Additional cultures were collected from the hospital labeled hospital 1 in Figure 1. Candida species were recovered from 8 of 22 (36.4%) hospital room floors, 4 of 17 (23.5%) sink drains, and 2 of 22 (9.1%) high-touch surfaces. The species recovered from floors included C. parapsilosis, C. metapsilosis, C. orthopsilosis, C. glabrata, and C. albicans. The species recovered from sink drains included C. parapsilosis and C. tropicalis. The species recovered from high-touch surfaces included C. parapsilosis, C. lusitaniae, and C. guillermondii. The number of colony-forming units of Candida species recovered from sink drains (mean = 90, range 8 to 300 CFU) was higher than the number recovered from floors or high-touch surfaces (mean = 2, range 1 to 4 CFU).

Candida Species Contamination in a Hospital Experiencing a C. auris Outbreak

Table 1 shows the results of cultures collected from the hospital experiencing the C. auris outbreak. The percentages of cultures positive for Candida species were similar for cultures collected during the disinfectant protocols 1 and 2. However, C. auris was only recovered from high-touch surfaces during disinfectant protocol 1 when a quaternary ammonium disinfectant was used once-daily in non-C. auris rooms and bleach wipes were used once-daily and post-discharge in C. auris rooms. One sink drain was positive for C. auris during disinfectant protocol 2 when a chlorine-based disinfectant was used for routine cleaning and disinfection of all patient rooms and 3-times daily and post-discharge in C. auris rooms.

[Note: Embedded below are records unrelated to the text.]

-- pv_equiv track=rewrite | github.com/ezerc/Qiskit_Projects | QAOA_Number_Partition_Problem/number_partition_qaoa.py | fully_connected_model
-- ===== SOURCE A (Python) =====
-- def fully_connected_model(S):
--     ''' Given a set, this function constructs the edges of a fully connected graph, and an
--     interaction matrix based on the Ising Hamiltonian formulation of the number partition
--     problem. Our convention is such that in this matrix is upper triangular.
--
--     Args:
--         -S: set containing all elements of the number partition problem
--     '''
--
--     # Number of nodes in the graph
--     n = len(S)
--
--     J = [[] for _ in range(n)]
--     E = []
--
--
--     for i in range(n):
--         for j in range(n):
--
--             # Diagonal terms
--             if j == i:
--                 J[i].append(S[i]**2)
--
--             # Upper triangular section contains all interactions
--             elif j > i:
--                 J[i].append(2*S[i]*S[j])
--                 E.append([i,j])
--
--             # Bottom triangular section set to 0
--             elif j < i:
--                 J[i].append(0)
--
--     return E,J
-- ===== SOURCE B (Python) =====
-- def fully_connected_model(S):
--     # Stage 1: structural right fold over S building the *relative* rows:
--     # rows[i] = [S[i]**2, 2*S[i]*S[i+1], ..., 2*S[i]*S[n-1]] (no index arithmetic).
--     rows, suf = [], []
--     for x in reversed(S):
--         rows = [[x * x] + [2 * x * y for y in suf]] + rows
--         suf = [x] + suf
--     # Stage 2: decorate — pad row i with i leading zeros; read the edges off
--     # the row shapes: row i of length L contributes edges [i, i+1..i+L-1].
--     J = [[0] * i + r for i, r in enumerate(rows)]
--     E = [[i, i + k] for i, r in enumerate(rows) for k in range(1, len(r))]
--     return E, J
-- ===== Notes on version B (the rewrite author's own statement) =====
-- stated objective: alternative
-- what changed: Replaces A's index-driven n x n scan with a three-way sign branch by two stages: a structural right fold over the list builds the relative rows (no pair of indices is ever compared), and one decorate pass pads each row with leading zeros and reads the edge list off the row shapes.
import Mathlib
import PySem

No portable equipment cultures were positive for C. auris. The high-touch surfaces with positive cultures for C. auris included a bedrail/bedside table and a call button/telephone.

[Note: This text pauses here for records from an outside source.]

-- pv_equiv track=rewrite | github.com/HackXIt/REIL-hex-game | src/reil_hex_game/agents/rule_based_v1_agent.py | is_cut_point
-- ===== SOURCE A (Python) =====
-- HEX_NEIGHBORS = [(-1, 0), (-1, 1), (0, -1), (0, 1), (1, -1), (1, 0)]
--
-- def get_neighbors(i, j, size):
--     return [
--         (i+di, j+dj)
--         for di, dj in HEX_NEIGHBORS
--         if 0 <= i+di < size and 0 <= j+dj < size
--     ]
--
-- def is_cut_point(board, player):
--     # Naive version: checks if all stones are connected (can be improved)
--     size = len(board)
--     visited = set()
--     starts = [(i, j) for i in range(size) for j in range(size) if board[i][j] == player]
--     if not starts:
--         return False
--     def dfs(i, j):
--         stack = [(i, j)]
--         while stack:
--             ci, cj = stack.pop()
--             visited.add((ci, cj))
--             for ni, nj in get_neighbors(ci, cj, size):
--                 if board[ni][nj] == player and (ni, nj) not in visited:
--                     stack.append((ni, nj))
--     dfs(starts[0][0], starts[0][1])
--     return len(visited) < len(starts)
-- ===== SOURCE B (Python) =====
-- HEX_NEIGHBORS = [(-1, 0), (-1, 1), (0, -1), (0, 1), (1, -1), (1, 0)]
--
-- def get_neighbors(i, j, size):
--     return [
--         (i+di, j+dj)
--         for di, dj in HEX_NEIGHBORS
--         if 0 <= i+di < size and 0 <= j+dj < size
--     ]
--
-- def is_cut_point(board, player):
--     # Label propagation: saturate reachability from the first stone by full
--     # passes over the stone list; len(stones) passes always reach the fixpoint.
--     size = len(board)
--     stones = [(i, j) for i in range(size) for j in range(size) if board[i][j] == player]
--     if not stones:
--         return False
--     reach = {stones[0]}
--     for _ in range(len(stones)):
--         for s in stones:
--             if s not in reach and any(nb in reach for nb in get_neighbors(s[0], s[1], size)):
--                 reach.add(s)
--     return len(reach) < len(stones)
-- ===== Notes on version B (the rewrite author's own statement) =====
-- stated objective: alternative
-- what changed: Replaced the stack-based DFS over the player's stones by round-based label propagation: repeated full passes over the stone list grow the reachable set until saturation (len(stones) passes suffice), with no stack maintained.
import Mathlib
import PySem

Table 1. Recovery of Candida species from environmental cultures in an acute care hospital experiencing an outbreak of Candida auris during periods when different disinfectant protocols were used.

Disinfectant Protocol 1*

(May, 2018)
Disinfectant Protocol 2**

(June-July, 2018)

Culture site

No. positive/No. collected (%)

Candida species recovered

No. positive/No. collected (%)

Candida species recovered

Sink drains

3/17 (17.6)

C. tropicalis (N = 2)

C. albicans (N = 1)

3/12 (25.0)

C. auris (N = 1)

C. lusitaniae (N = 2)

C. intermedia (N = 1)

High-touch surfaces

4/30 (13.3)

C. auris (N = 2)

C. parapsilosis (N = 1)

C. tropicalis (N = 1)

4/22 (18.2)

C. albicans (N = 2)

C. parapsilosis (N = 1)

C. lusitaniae (N = 1)

Portable equipment

0/13 (0)

None

1/32 (3.1)

C. parapsilosis (N = 1)

*, Disinfectant Protocol 1: routine cleaning and disinfection of patient rooms included use of a quaternary ammonium disinfectant once daily for disinfection of high-touch surfaces and a bleach wipe product for post-discharge cleaning and disinfection; in C. auris rooms bleach wipes were used for once-daily disinfection of high-touch surfaces.

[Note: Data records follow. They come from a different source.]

theorem pvFilter_length_lt {α : Type} (l : List α) (p q : α → Bool)
    (himp : ∀ a, q a = true → p a = true) (x : α) (hx : x ∈ l) (hp : p x = true)
    (hq : q x = false) : (l.filter q).length < (l.filter p).length := by
  induction l with
  | nil => cases hx
  | cons a t ih =>
    have hmono := List.Sublist.length_le (List.monotone_filter_right t himp)
    rcases List.mem_cons.1 hx with rfl | hxt
    · simp only [List.filter_cons, hp, hq, if_true, if_false, Bool.false_eq_true,
        List.length_cons]
      omega
    · by_cases hqa : q a = true
      · have hpa := himp a hqa
        simp only [List.filter_cons, hqa, hpa, if_true, List.length_cons]
        exact Nat.succ_lt_succ (ih hxt)
      · have h := ih hxt
        by_cases hpa : p a = true <;>
          simp only [List.filter_cons, hqa, hpa, if_true, if_false, Bool.false_eq_true,
            List.length_cons] <;> omega

theorem pvNewKeys_mono (g : List (String × List String)) (r r' : PySem.Set String)
    (h : ∀ y, y ∈ r → y ∈ r') : pvNewKeys g r' ≤ pvNewKeys g r := by
  apply List.Sublist.length_le
  apply List.monotone_filter_right
  intro a ha
  simp only [Bool.not_eq_true'] at ha ⊢
  cases hc : PySem.Set.contains r a
  · rfl
  · have := (PySem.Set.contains_iff r' a).2 (h a ((PySem.Set.contains_iff r a).1 hc))
    rw [this] at ha
    cases ha

theorem pvNewKeys_lt (g : List (String × List String)) (r : PySem.Set String) (c : String)
    (hk : c ∈ g.map Prod.fst) (hc : c ∉ r) :
    pvNewKeys g (PySem.Set.add r c) < pvNewKeys g r := by
  have himp : ∀ a : String, (!(PySem.Set.contains (PySem.Set.add r c) a)) = true →
      (!(PySem.Set.contains r a)) = true := by
    intro a ha
    simp only [Bool.not_eq_true'] at ha ⊢
    cases hca : PySem.Set.contains r a with
    | false => rfl
    | true =>
      have := (PySem.Set.contains_iff (PySem.Set.add r c) a).2
        ((PySem.Set.mem_add r c a).2 (Or.inl ((PySem.Set.contains_iff r a).1 hca)))
      rw [this] at ha
      cases ha
  have hp : (!(PySem.Set.contains r c)) = true := by
    simp only [Bool.not_eq_true']
    cases hcc : PySem.Set.contains r c with
    | false => rfl
    | true => exact absurd ((PySem.Set.contains_iff r c).1 hcc) hc
  have hq : (!(PySem.Set.contains (PySem.Set.add r c) c)) = false := by
    have h1 : PySem.Set.contains (PySem.Set.add r c) c = true :=
      (PySem.Set.contains_iff (PySem.Set.add r c) c).2
        ((PySem.Set.mem_add r c c).2 (Or.inr rfl))
    rw [h1]
    rfl
  exact pvFilter_length_lt _ _ _ himp c ((PySem.Set.mem_ofList (g.map Prod.fst) c).2 hk) hp hq

-- adding a non-key leaves the count of uncovered keys unchanged
theorem pvNewKeys_add_nonkey (g : List (String × List String)) (r : PySem.Set String) (c : String)
    (hk : c ∉ g.map Prod.fst) : pvNewKeys g (PySem.Set.add r c) = pvNewKeys g r := by
  unfold pvNewKeys
  congr 1
  apply List.filter_congr
  intro k hkmem
  have hkc : k ≠ c := fun h =>
    hk (by rw [← h]; exact (PySem.Set.mem_ofList (g.map Prod.fst) k).1 hkmem)
  cases hcr : PySem.Set.contains r k with
  | true =>
    have : PySem.Set.contains (PySem.Set.add r c) k = true :=
      (PySem.Set.contains_iff _ k).2 ((PySem.Set.mem_add r c k).2
        (Or.inl ((PySem.Set.contains_iff r k).1 hcr)))
    rw [this]
  | false =>
    have : PySem.Set.contains (PySem.Set.add r c) k = false := by
      cases hca : PySem.Set.contains (PySem.Set.add r c) k with
      | false => rfl
      | true =>
        rcases (PySem.Set.mem_add r c k).1 ((PySem.Set.contains_iff _ k).1 hca) with h | h
        · rw [(PySem.Set.contains_iff r k).2 h] at hcr; cases hcr
        · exact absurd h hkc
    rw [this]

-- lexicographic helper for the pair measure
theorem pvLexHelp {a b c d : Nat} (h1 : a ≤ c) (h2 : b < d) :
    Prod.Lex (· < ·) (· < ·) (a, b) (c, d) := by
  rcases lt_or_eq_of_le h1 with h | h
  · exact Prod.Lex.left _ _ h
  · subst h; exact Prod.Lex.right _ h2

theorem pvNbrs_len_le (g : List (String × List String)) (c : String) :
    ((List.lookup c g).getD []).length ≤ pvTotalN g := by
  cases h : List.lookup c g with
  | none => simp [pvTotalN]
  | some v =>
    rcases List.lookup_eq_some_iff.1 h with ⟨l₁, l₂, rfl, -⟩
    simp only [Option.getD_some, pvTotalN, List.map_append, List.map_cons, List.sum_append,
      List.sum_cons]
    omega

-- foldl of conditional pushes is filter-reverse-append
theorem pvPush_eq (ns rest : List String) (p : String → Bool) :
    ns.foldl (fun st n => if p n then st else n :: st) rest
      = (ns.filter (fun n => !(p n))).reverse ++ rest := by
  induction ns generalizing rest with
  | nil => simp
  | cons a t ih =>
    by_cases hp : p a = true <;>
      simp [hp, ih, List.append_assoc]

theorem pvPush_len_le (ns rest : List String) (p : String → Bool) :
    (ns.foldl (fun st n => if p n then st else n :: st) rest).length ≤ ns.length + rest.length := by
  rw [pvPush_eq]
  simp only [List.length_append, List.length_reverse]
  have := List.length_filter_le (fun n => !(p n)) ns
  omega

theorem pvNotKey_lookup (g : List (String × List String)) (c : String)
    (h : ¬ c ∈ g.map Prod.fst) : (List.lookup c g).getD [] = ([] : List String) := by
  have : List.lookup c g = none := by
    apply List.lookup_eq_none_iff.2
    intro p hp
    simp only [bne_iff_ne, ne_eq]
    intro hc
    exact h (List.mem_map.2 ⟨p, hp, hc.symm⟩)
  simp [this]

-- ===== PORT A =====

-- state_graph.get(current, [])
def pvGetA (g : List (String × List String)) (c : String) : List String :=
  (List.lookup c g).getD []

-- A's while-loop over the explicit stack; the Lean list holds the stack top at its HEAD
-- (i.e. it is Python's stack reversed), so pop() is the head and each append pushes to the front.
def pvLoopA (g : List (String × List String)) (r : PySem.Set String) (stack : List String) :
    PySem.Set String :=
  match stack with
  | [] => r
  | current :: rest =>
    if PySem.Set.contains r current then
      pvLoopA g r rest
    else
      pvLoopA g (PySem.Set.add r current)
        ((pvGetA g current).foldl
          (fun st n => if PySem.Set.contains (PySem.Set.add r current) n then st else n :: st)
          rest)
termination_by pvNewKeys g r * (pvTotalN g + 1) + stack.length
decreasing_by
  · simp only [List.length_cons]
    omega
  · rename_i hc
    simp only [dite_eq_ite]
    have hcr : current ∉ r := by
      intro hm; exact hc ((PySem.Set.contains_iff r current).2 hm)
    have hpush := pvPush_len_le (pvGetA g current) rest
      (fun n => PySem.Set.contains (PySem.Set.add r current) n)
    have hnb : (pvGetA g current).length ≤ pvTotalN g := pvNbrs_len_le g current
    by_cases hk : current ∈ g.map Prod.fst
    · have hlt := pvNewKeys_lt g r current hk hcr
      have hmul : (pvNewKeys g (PySem.Set.add r current) + 1) * (pvTotalN g + 1) ≤
          pvNewKeys g r * (pvTotalN g + 1) :=
        Nat.mul_le_mul_right _ hlt
      rw [Nat.succ_mul] at hmul
      simp only [List.length_cons]
      omega
    · have hlen : (pvGetA g current).length = 0 := by
        have h0 : pvGetA g current = [] := pvNotKey_lookup g current hk
        rw [h0]
        rfl
      have hmono := pvNewKeys_mono g r (PySem.Set.add r current)
        (fun y hy => (PySem.Set.mem_add r current y).2 (Or.inl hy))
      have hmul : pvNewKeys g (PySem.Set.add r current) * (pvTotalN g + 1) ≤
          pvNewKeys g r * (pvTotalN g + 1) := Nat.mul_le_mul_right _ hmono
      simp only [List.length_cons]
      omega

def filter_reachable_states (state_graph : List (String × List String)) (start_state : String) :
    List (String × List String) :=
  let reachable := pvLoopA state_graph PySem.Set.empty [start_state]
  (state_graph.filter (fun p => PySem.Set.contains reachable p.1)).map
    (fun p => (p.1, p.2.filter (fun n => PySem.Set.contains reachable n)))

-- ===== PORT B =====

-- state_graph.get(node, [])
def pvGetB (g : List (String × List String)) (c : String) : List String :=
  (List.lookup c g).getD []

-- B's recursive visit; the list argument is the worklist of the surrounding 'for' loop
-- (visit(node) = pvVisit g r [node]).  The subtype records that the visited set only grows,
-- which the nested recursion's termination argument needs.
def pvVisit (g : List (String × List String)) (r : PySem.Set String) (nodes : List String) :
    { r' : PySem.Set String // ∀ x ∈ r, x ∈ r' } :=
  match nodes with
  | [] => ⟨r, fun _ h => h⟩
  | n :: rest =>
    if PySem.Set.contains r n then
      let o := pvVisit g r rest
      ⟨o.1, o.2⟩
    else
      let i := pvVisit g (PySem.Set.add r n) (pvGetB g n)
      let o := pvVisit g i.1 rest
      ⟨o.1, fun x hx => o.2 x (i.2 x ((PySem.Set.mem_add r n x).2 (Or.inl hx)))⟩
termination_by (pvNewKeys g r, nodes.length)
decreasing_by
  · exact pvLexHelp (Nat.le_refl _) (by simp)
  · rename_i hc
    have hcr : n ∉ r := fun hm => hc ((PySem.Set.contains_iff r n).2 hm)
    by_cases hk : n ∈ g.map Prod.fst
    · exact Prod.Lex.left _ _ (pvNewKeys_lt g r n hk hcr)
    · have hnil : pvGetB g n = [] := pvNotKey_lookup g n hk
      refine pvLexHelp (le_of_eq (pvNewKeys_add_nonkey g r n hk)) ?_
      rw [hnil]
      simp
  · rename_i hc
    have hcr : n ∉ r := fun hm => hc ((PySem.Set.contains_iff r n).2 hm)
    by_cases hk : n ∈ g.map Prod.fst
    · refine Prod.Lex.left _ _
        (lt_of_le_of_lt (pvNewKeys_mono g (PySem.Set.add r n) _ ?_)
          (pvNewKeys_lt g r n hk hcr))
      exact Subtype.prop (p := fun r' => ∀ y ∈ PySem.Set.add r n, y ∈ r') _
    · refine pvLexHelp
        (le_trans (pvNewKeys_mono g (PySem.Set.add r n) _ ?_)
          (le_of_eq (pvNewKeys_add_nonkey g r n hk))) ?_
      · exact Subtype.prop (p := fun r' => ∀ y ∈ PySem.Set.add r n, y ∈ r') _
      · simp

**, Disinfectant Protocol 2: routine cleaning and disinfection of patient rooms included use of a chlorine-based spray disinfectant for routine cleaning and disinfection of all patient rooms; the frequency of daily disinfection in C. auris rooms was increased to 3-times daily.


Discussion

Although many studies have investigated contamination of the healthcare environment with bacterial pathogens, little information is available on the frequency of contamination with Candida species. In 6 hospitals, we recovered Candida species from high-touch surfaces in 4.8% of patient rooms and from 1.8% of shared portable equipment. In one of the hospitals, additional cultures demonstrated frequent recovery of Candida species from sink drains (23.5%) and floors in patient rooms (36.4%). It is likely that more frequent contamination may have been detected on high-touch surfaces if rooms of patients with known Candida species colonization or infection had been sampled.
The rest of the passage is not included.